Provided records:
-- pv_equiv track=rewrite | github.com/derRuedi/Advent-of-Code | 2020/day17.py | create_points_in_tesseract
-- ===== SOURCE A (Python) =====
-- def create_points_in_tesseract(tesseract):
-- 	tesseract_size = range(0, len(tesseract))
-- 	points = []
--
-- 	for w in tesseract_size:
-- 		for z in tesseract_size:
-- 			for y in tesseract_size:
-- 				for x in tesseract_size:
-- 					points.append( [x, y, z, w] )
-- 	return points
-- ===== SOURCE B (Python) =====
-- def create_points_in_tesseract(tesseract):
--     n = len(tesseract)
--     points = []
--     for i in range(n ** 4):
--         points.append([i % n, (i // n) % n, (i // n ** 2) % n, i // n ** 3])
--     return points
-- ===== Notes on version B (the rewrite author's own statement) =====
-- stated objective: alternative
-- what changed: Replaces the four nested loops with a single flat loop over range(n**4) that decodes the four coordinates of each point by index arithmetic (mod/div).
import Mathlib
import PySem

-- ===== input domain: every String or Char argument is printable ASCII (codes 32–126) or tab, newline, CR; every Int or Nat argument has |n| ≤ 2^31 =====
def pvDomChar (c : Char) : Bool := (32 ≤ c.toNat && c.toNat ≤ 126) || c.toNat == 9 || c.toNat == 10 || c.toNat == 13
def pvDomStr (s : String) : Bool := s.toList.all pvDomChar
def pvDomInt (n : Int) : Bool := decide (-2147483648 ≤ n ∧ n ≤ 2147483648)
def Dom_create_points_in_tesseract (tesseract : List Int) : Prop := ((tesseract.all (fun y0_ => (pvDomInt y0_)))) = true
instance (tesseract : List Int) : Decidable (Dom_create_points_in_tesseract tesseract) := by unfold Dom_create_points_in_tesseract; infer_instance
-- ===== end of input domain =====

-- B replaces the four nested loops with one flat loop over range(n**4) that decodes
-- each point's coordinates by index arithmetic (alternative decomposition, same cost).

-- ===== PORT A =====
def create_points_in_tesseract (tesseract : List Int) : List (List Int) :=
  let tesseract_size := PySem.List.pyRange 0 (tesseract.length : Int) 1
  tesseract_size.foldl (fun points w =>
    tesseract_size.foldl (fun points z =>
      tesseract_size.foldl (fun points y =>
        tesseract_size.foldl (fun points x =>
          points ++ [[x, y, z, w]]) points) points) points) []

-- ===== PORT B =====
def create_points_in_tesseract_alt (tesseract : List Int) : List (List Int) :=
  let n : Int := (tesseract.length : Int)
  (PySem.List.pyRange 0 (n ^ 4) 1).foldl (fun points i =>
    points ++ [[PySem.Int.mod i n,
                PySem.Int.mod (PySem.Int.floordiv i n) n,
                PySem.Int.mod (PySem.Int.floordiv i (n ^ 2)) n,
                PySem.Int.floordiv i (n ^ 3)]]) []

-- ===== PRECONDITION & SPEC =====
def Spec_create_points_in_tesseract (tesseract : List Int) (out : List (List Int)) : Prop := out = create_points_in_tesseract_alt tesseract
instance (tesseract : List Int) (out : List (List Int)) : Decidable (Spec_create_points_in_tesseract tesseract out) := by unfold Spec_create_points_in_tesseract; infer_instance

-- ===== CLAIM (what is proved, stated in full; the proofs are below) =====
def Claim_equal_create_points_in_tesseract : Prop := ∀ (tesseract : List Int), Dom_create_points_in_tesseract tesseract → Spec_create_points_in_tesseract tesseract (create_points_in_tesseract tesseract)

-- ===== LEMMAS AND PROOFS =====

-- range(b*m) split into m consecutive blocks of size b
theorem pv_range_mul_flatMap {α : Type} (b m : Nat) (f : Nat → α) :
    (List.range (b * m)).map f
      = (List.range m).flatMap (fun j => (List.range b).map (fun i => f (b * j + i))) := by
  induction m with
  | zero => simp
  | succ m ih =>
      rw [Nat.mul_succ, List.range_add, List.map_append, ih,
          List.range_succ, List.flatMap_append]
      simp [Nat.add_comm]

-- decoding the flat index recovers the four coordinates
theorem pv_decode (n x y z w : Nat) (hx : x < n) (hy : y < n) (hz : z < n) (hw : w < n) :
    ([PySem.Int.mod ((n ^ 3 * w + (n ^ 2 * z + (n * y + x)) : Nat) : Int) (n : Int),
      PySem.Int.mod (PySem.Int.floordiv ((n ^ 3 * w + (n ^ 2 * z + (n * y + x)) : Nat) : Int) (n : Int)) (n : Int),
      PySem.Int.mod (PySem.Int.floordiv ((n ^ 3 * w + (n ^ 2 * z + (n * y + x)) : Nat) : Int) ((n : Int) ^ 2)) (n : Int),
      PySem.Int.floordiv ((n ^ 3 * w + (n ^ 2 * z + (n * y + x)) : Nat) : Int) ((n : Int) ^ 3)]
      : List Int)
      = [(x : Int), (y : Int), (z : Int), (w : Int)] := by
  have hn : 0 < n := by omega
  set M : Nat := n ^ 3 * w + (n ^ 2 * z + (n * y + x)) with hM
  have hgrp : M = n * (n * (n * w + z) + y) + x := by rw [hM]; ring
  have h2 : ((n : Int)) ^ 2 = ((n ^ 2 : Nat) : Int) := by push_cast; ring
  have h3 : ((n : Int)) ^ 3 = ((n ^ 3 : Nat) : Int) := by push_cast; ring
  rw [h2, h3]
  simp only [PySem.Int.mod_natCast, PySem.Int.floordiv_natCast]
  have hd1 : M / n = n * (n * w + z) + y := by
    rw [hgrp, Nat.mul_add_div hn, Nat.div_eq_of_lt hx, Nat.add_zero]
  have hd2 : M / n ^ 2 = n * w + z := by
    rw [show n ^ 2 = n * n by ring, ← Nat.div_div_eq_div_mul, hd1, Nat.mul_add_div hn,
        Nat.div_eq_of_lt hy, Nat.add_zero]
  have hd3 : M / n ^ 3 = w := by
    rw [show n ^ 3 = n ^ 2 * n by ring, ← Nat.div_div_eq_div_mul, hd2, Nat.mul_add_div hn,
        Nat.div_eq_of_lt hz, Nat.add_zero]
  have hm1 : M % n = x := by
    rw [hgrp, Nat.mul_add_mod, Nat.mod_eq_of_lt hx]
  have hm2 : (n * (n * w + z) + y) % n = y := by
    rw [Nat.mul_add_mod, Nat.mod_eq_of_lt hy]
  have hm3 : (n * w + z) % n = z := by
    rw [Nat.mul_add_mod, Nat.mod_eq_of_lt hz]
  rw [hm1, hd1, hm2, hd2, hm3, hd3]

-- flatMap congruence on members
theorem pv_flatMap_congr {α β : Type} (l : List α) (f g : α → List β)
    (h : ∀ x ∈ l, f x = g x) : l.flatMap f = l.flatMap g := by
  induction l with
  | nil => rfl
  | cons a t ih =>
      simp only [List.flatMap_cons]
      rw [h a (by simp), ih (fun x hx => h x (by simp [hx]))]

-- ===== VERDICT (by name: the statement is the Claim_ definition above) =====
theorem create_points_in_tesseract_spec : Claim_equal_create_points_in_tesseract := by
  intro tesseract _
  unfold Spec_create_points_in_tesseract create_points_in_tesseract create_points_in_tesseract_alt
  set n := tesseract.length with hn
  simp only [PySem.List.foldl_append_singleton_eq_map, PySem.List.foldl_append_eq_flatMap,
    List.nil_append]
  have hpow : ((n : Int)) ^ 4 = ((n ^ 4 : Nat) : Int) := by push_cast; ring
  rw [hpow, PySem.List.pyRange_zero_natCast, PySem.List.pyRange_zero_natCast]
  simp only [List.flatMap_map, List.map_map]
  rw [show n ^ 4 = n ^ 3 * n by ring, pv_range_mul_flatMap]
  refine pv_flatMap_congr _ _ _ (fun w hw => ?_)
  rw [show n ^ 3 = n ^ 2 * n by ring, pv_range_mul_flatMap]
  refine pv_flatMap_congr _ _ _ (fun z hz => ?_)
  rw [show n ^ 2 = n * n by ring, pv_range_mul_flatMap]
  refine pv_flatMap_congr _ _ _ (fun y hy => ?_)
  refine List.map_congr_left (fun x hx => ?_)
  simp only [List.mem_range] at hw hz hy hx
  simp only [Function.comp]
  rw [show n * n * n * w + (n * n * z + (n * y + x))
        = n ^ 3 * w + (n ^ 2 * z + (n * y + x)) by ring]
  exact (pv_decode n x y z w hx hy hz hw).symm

What the exercise asks:
Copy the lines of the entries above that mention "coordinates".

Solution to this task:
-- what changed: Replaces the four nested loops with a single flat loop over range(n**4) that decodes the four coordinates of each point by index arithmetic (mod/div).
-- each point's coordinates by index arithmetic (alternative decomposition, same cost).
-- decoding the flat index recovers the four coordinates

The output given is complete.